-- pv_equiv track=rewrite | github.com/Rororo098/Xplane-Dataref-Bridge | core/dataref_manager.py | _generate_element_indices
-- ===== SOURCE A (Python) =====
-- def _generate_element_indices(dimensions: list[int]) -> list[str]:
--     """
--     Generate all possible index combinations for multidimensional arrays.
--
--     Examples:
--     - [8] -> ["[0]", "[1]", ..., "[7]"]
--     - [2, 3] -> ["[0][0]", "[0][1]", "[0][2]", "[1][0]", "[1][1]", "[1][2]"]
--     - [2, 3, 4] -> ["[0][0][0]", "[0][0][1]", ..., "[1][2][3]"]
--     """
--     if not dimensions:
--         return []
--
--     # Generate all combinations of indices
--     combinations = [[]]
--
--     for dim_size in dimensions:
--         new_combinations = []
--         for combo in combinations:
--             for i in range(dim_size):
--                 new_combinations.append(combo + [i])
--         combinations = new_combinations
--
--     # Convert to string format like "[0][1][2]"
--     result = []
--     for combo in combinations:
--         index_str = "".join([f"[{idx}]" for idx in combo])
--         result.append(index_str)
--
--     return result
-- ===== SOURCE B (Python) =====
-- def _generate_element_indices(dimensions: list[int]) -> list[str]:
--     if not dimensions:
--         return []
--
--     def rec(i: int) -> list[str]:
--         if i == len(dimensions):
--             return [""]
--         return [f"[{k}]" + tail for k in range(dimensions[i]) for tail in rec(i + 1)]
--
--     return rec(0)
-- ===== Notes on version B (the rewrite author's own statement) =====
-- stated objective: simpler
-- what changed: Replaces the iterative prefix-growing list-of-index-lists construction plus a second formatting pass with a single recursion over the dimension list that builds the bracketed strings directly.
import Mathlib
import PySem

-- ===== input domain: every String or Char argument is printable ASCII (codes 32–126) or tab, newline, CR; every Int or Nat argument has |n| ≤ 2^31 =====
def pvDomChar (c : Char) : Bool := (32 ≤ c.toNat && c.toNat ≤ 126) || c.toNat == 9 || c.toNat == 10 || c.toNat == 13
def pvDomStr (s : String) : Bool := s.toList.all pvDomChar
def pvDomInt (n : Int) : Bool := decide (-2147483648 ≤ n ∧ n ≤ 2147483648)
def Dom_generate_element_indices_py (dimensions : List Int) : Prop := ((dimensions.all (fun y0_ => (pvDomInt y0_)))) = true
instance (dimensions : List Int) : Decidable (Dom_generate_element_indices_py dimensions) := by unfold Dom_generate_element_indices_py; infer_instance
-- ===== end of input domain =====

-- B is a simpler decomposition of the same task: one recursion over the dimension list that
-- builds the bracketed strings directly, instead of growing index-list prefixes and then
-- reformatting them in a second pass. Return values agree everywhere; no argument is mutated.

-- ===== PORT A =====
-- f"[{idx}]" as chars (exact: PySem.Int.toChars is str(idx))
def pvBracket (idx : Int) : List Char := '[' :: PySem.Int.toChars idx ++ [']']

-- "".join([f"[{idx}]" for idx in combo])
def pvFmtA (combo : List Int) : List Char := (combo.map pvBracket).flatten

def generate_element_indices_py (dimensions : List Int) : List String :=
  if dimensions = [] then []
  else
    -- combinations = [[]]; for dim_size in dimensions: … (inner appends combo + [i])
    let combinations := dimensions.foldl
      (fun combinations dim_size =>
        combinations.foldl
          (fun new_combinations combo =>
            (PySem.List.pyRange 0 dim_size 1).foldl
              (fun new_combinations i => new_combinations ++ [combo ++ [i]])
              new_combinations)
          [])
      [[]]
    -- result loop: result.append(index_str)
    combinations.foldl (fun result combo => result ++ [String.ofList (pvFmtA combo)]) []

-- ===== PORT B =====
-- rec(i) from Source B, transcribed as recursion on the remaining suffix of dimensions
def pvRecB : List Int → List (List Char)
  | [] => [[]]
  | d :: rest =>
      (PySem.List.pyRange 0 d 1).flatMap
        (fun k => (pvRecB rest).map (fun tail => pvBracket k ++ tail))

def generate_element_indices_py_alt (dimensions : List Int) : List String :=
  if dimensions = [] then [] else (pvRecB dimensions).map String.ofList

-- ===== PRECONDITION & SPEC =====
def Spec_generate_element_indices_py (dimensions : List Int) (out : List String) : Prop := out = generate_element_indices_py_alt dimensions
instance (dimensions : List Int) (out : List String) : Decidable (Spec_generate_element_indices_py dimensions out) := by unfold Spec_generate_element_indices_py; infer_instance

-- ===== CLAIM (what is proved, stated in full; the proofs are below) =====
def Claim_equal_generate_element_indices_py : Prop := ∀ (dimensions : List Int), Dom_generate_element_indices_py dimensions → Spec_generate_element_indices_py dimensions (generate_element_indices_py dimensions)

-- ===== LEMMAS AND PROOFS =====

-- one step of A's outer loop, as a flatMap
lemma pvStepA (cs : List (List Int)) (d : Int) :
    cs.foldl
      (fun new_combinations combo =>
        (PySem.List.pyRange 0 d 1).foldl
          (fun new_combinations i => new_combinations ++ [combo ++ [i]])
          new_combinations)
      [] =
    cs.flatMap (fun combo => (PySem.List.pyRange 0 d 1).map (fun i => combo ++ [i])) := by
  have h : ∀ (combo : List Int) (acc : List (List Int)),
      (PySem.List.pyRange 0 d 1).foldl
        (fun new_combinations i => new_combinations ++ [combo ++ [i]]) acc =
      acc ++ (PySem.List.pyRange 0 d 1).map (fun i => combo ++ [i]) := fun combo acc =>
    PySem.List.foldl_append_singleton_eq_map ..
  simp only [h]
  exact PySem.List.foldl_append_eq_flatMap _ _ _

-- invariant: formatting A's prefix-grown combinations equals prefixing B's suffix strings
lemma pvMain (dims : List Int) (cs : List (List Int)) :
    (dims.foldl
      (fun combinations dim_size =>
        combinations.foldl
          (fun new_combinations combo =>
            (PySem.List.pyRange 0 dim_size 1).foldl
              (fun new_combinations i => new_combinations ++ [combo ++ [i]])
              new_combinations)
          [])
      cs).map pvFmtA =
    cs.flatMap (fun c => (pvRecB dims).map (fun t => pvFmtA c ++ t)) := by
  induction dims generalizing cs with
  | nil =>
      simp [pvRecB, List.flatMap]
      induction cs with
      | nil => rfl
      | cons c cs ihc => simp [ihc]
  | cons d rest ih =>
      rw [List.foldl_cons, pvStepA, ih]
      simp only [pvRecB, List.flatMap_assoc, List.flatMap_map, List.map_flatMap,
        List.map_map]
      refine congrFun (congrArg _ (funext fun c => ?_)) cs
      refine congrFun (congrArg _ (funext fun k => ?_)) _
      refine congrFun (congrArg _ (funext fun t => ?_)) _
      simp [pvFmtA, List.append_assoc]

-- ===== VERDICT (by name: the statement is the Claim_ definition above) =====
theorem generate_element_indices_py_spec : Claim_equal_generate_element_indices_py := by
  intro dims _
  unfold Spec_generate_element_indices_py generate_element_indices_py generate_element_indices_py_alt
  by_cases h : dims = []
  · simp [h]
  · simp only [h, if_false]
    rw [PySem.List.foldl_append_singleton_eq_map]
    have := pvMain dims [[]]
    simp only [List.flatMap_cons, List.flatMap_nil, List.append_nil] at this
    simp only [pvFmtA, List.map_nil, List.flatten_nil, List.nil_append, List.map_id'] at this
    rw [show (fun combo => String.ofList (pvFmtA combo)) = String.ofList ∘ pvFmtA from rfl,
        ← List.map_map, this]
    simp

============================================================

| About this task |
Every line in the data above has to be retyped exactly.

| Response |
-- pv_equiv track=rewrite | github.com/Rororo098/Xplane-Dataref-Bridge | core/dataref_manager.py | _generate_element_indices
-- ===== SOURCE A (Python) =====
-- def _generate_element_indices(dimensions: list[int]) -> list[str]:
--     """
--     Generate all possible index combinations for multidimensional arrays.
--
--     Examples:
--     - [8] -> ["[0]", "[1]", ..., "[7]"]
--     - [2, 3] -> ["[0][0]", "[0][1]", "[0][2]", "[1][0]", "[1][1]", "[1][2]"]
--     - [2, 3, 4] -> ["[0][0][0]", "[0][0][1]", ..., "[1][2][3]"]
--     """
--     if not dimensions:
--         return []
--
--     # Generate all combinations of indices
--     combinations = [[]]
--
--     for dim_size in dimensions:
--         new_combinations = []
--         for combo in combinations:
--             for i in range(dim_size):
--                 new_combinations.append(combo + [i])
--         combinations = new_combinations
--
--     # Convert to string format like "[0][1][2]"
--     result = []
--     for combo in combinations:
--         index_str = "".join([f"[{idx}]" for idx in combo])
--         result.append(index_str)
--
--     return result
-- ===== SOURCE B (Python) =====
-- def _generate_element_indices(dimensions: list[int]) -> list[str]:
--     if not dimensions:
--         return []
--
--     def rec(i: int) -> list[str]:
--         if i == len(dimensions):
--             return [""]
--         return [f"[{k}]" + tail for k in range(dimensions[i]) for tail in rec(i + 1)]
--
--     return rec(0)
-- ===== Notes on version B (the rewrite author's own statement) =====
-- stated objective: simpler
-- what changed: Replaces the iterative prefix-growing list-of-index-lists construction plus a second formatting pass with a single recursion over the dimension list that builds the bracketed strings directly.
import Mathlib
import PySem

-- ===== input domain: every String or Char argument is printable ASCII (codes 32–126) or tab, newline, CR; every Int or Nat argument has |n| ≤ 2^31 =====
def pvDomChar (c : Char) : Bool := (32 ≤ c.toNat && c.toNat ≤ 126) || c.toNat == 9 || c.toNat == 10 || c.toNat == 13
def pvDomStr (s : String) : Bool := s.toList.all pvDomChar
def pvDomInt (n : Int) : Bool := decide (-2147483648 ≤ n ∧ n ≤ 2147483648)
def Dom_generate_element_indices_py (dimensions : List Int) : Prop := ((dimensions.all (fun y0_ => (pvDomInt y0_)))) = true
instance (dimensions : List Int) : Decidable (Dom_generate_element_indices_py dimensions) := by unfold Dom_generate_element_indices_py; infer_instance
-- ===== end of input domain =====

-- B is a simpler decomposition of the same task: one recursion over the dimension list that
-- builds the bracketed strings directly, instead of growing index-list prefixes and then
-- reformatting them in a second pass. Return values agree everywhere; no argument is mutated.

-- ===== PORT A =====
-- f"[{idx}]" as chars (exact: PySem.Int.toChars is str(idx))
def pvBracket (idx : Int) : List Char := '[' :: PySem.Int.toChars idx ++ [']']

-- "".join([f"[{idx}]" for idx in combo])
def pvFmtA (combo : List Int) : List Char := (combo.map pvBracket).flatten

def generate_element_indices_py (dimensions : List Int) : List String :=
  if dimensions = [] then []
  else
    -- combinations = [[]]; for dim_size in dimensions: … (inner appends combo + [i])
    let combinations := dimensions.foldl
      (fun combinations dim_size =>
        combinations.foldl
          (fun new_combinations combo =>
            (PySem.List.pyRange 0 dim_size 1).foldl
              (fun new_combinations i => new_combinations ++ [combo ++ [i]])
              new_combinations)
          [])
      [[]]
    -- result loop: result.append(index_str)
    combinations.foldl (fun result combo => result ++ [String.ofList (pvFmtA combo)]) []

-- ===== PORT B =====
-- rec(i) from Source B, transcribed as recursion on the remaining suffix of dimensions
def pvRecB : List Int → List (List Char)
  | [] => [[]]
  | d :: rest =>
      (PySem.List.pyRange 0 d 1).flatMap
        (fun k => (pvRecB rest).map (fun tail => pvBracket k ++ tail))

def generate_element_indices_py_alt (dimensions : List Int) : List String :=
  if dimensions = [] then [] else (pvRecB dimensions).map String.ofList

-- ===== PRECONDITION & SPEC =====
def Spec_generate_element_indices_py (dimensions : List Int) (out : List String) : Prop := out = generate_element_indices_py_alt dimensions
instance (dimensions : List Int) (out : List String) : Decidable (Spec_generate_element_indices_py dimensions out) := by unfold Spec_generate_element_indices_py; infer_instance

-- ===== CLAIM (what is proved, stated in full; the proofs are below) =====
def Claim_equal_generate_element_indices_py : Prop := ∀ (dimensions : List Int), Dom_generate_element_indices_py dimensions → Spec_generate_element_indices_py dimensions (generate_element_indices_py dimensions)

-- ===== LEMMAS AND PROOFS =====

-- one step of A's outer loop, as a flatMap
lemma pvStepA (cs : List (List Int)) (d : Int) :
    cs.foldl
      (fun new_combinations combo =>
        (PySem.List.pyRange 0 d 1).foldl
          (fun new_combinations i => new_combinations ++ [combo ++ [i]])
          new_combinations)
      [] =
    cs.flatMap (fun combo => (PySem.List.pyRange 0 d 1).map (fun i => combo ++ [i])) := by
  have h : ∀ (combo : List Int) (acc : List (List Int)),
      (PySem.List.pyRange 0 d 1).foldl
        (fun new_combinations i => new_combinations ++ [combo ++ [i]]) acc =
      acc ++ (PySem.List.pyRange 0 d 1).map (fun i => combo ++ [i]) := fun combo acc =>
    PySem.List.foldl_append_singleton_eq_map ..
  simp only [h]
  exact PySem.List.foldl_append_eq_flatMap _ _ _

-- invariant: formatting A's prefix-grown combinations equals prefixing B's suffix strings
lemma pvMain (dims : List Int) (cs : List (List Int)) :
    (dims.foldl
      (fun combinations dim_size =>
        combinations.foldl
          (fun new_combinations combo =>
            (PySem.List.pyRange 0 dim_size 1).foldl
              (fun new_combinations i => new_combinations ++ [combo ++ [i]])
              new_combinations)
          [])
      cs).map pvFmtA =
    cs.flatMap (fun c => (pvRecB dims).map (fun t => pvFmtA c ++ t)) := by
  induction dims generalizing cs with
  | nil =>
      simp [pvRecB, List.flatMap]
      induction cs with
      | nil => rfl
      | cons c cs ihc => simp [ihc]
  | cons d rest ih =>
      rw [List.foldl_cons, pvStepA, ih]
      simp only [pvRecB, List.flatMap_assoc, List.flatMap_map, List.map_flatMap,
        List.map_map]
      refine congrFun (congrArg _ (funext fun c => ?_)) cs
      refine congrFun (congrArg _ (funext fun k => ?_)) _
      refine congrFun (congrArg _ (funext fun t => ?_)) _
      simp [pvFmtA, List.append_assoc]

-- ===== VERDICT (by name: the statement is the Claim_ definition above) =====
theorem generate_element_indices_py_spec : Claim_equal_generate_element_indices_py := by
  intro dims _
  unfold Spec_generate_element_indices_py generate_element_indices_py generate_element_indices_py_alt
  by_cases h : dims = []
  · simp [h]
  · simp only [h, if_false]
    rw [PySem.List.foldl_append_singleton_eq_map]
    have := pvMain dims [[]]
    simp only [List.flatMap_cons, List.flatMap_nil, List.append_nil] at this
    simp only [pvFmtA, List.map_nil, List.flatten_nil, List.nil_append, List.map_id'] at this
    rw [show (fun combo => String.ofList (pvFmtA combo)) = String.ofList ∘ pvFmtA from rfl,
        ← List.map_map, this]
    simp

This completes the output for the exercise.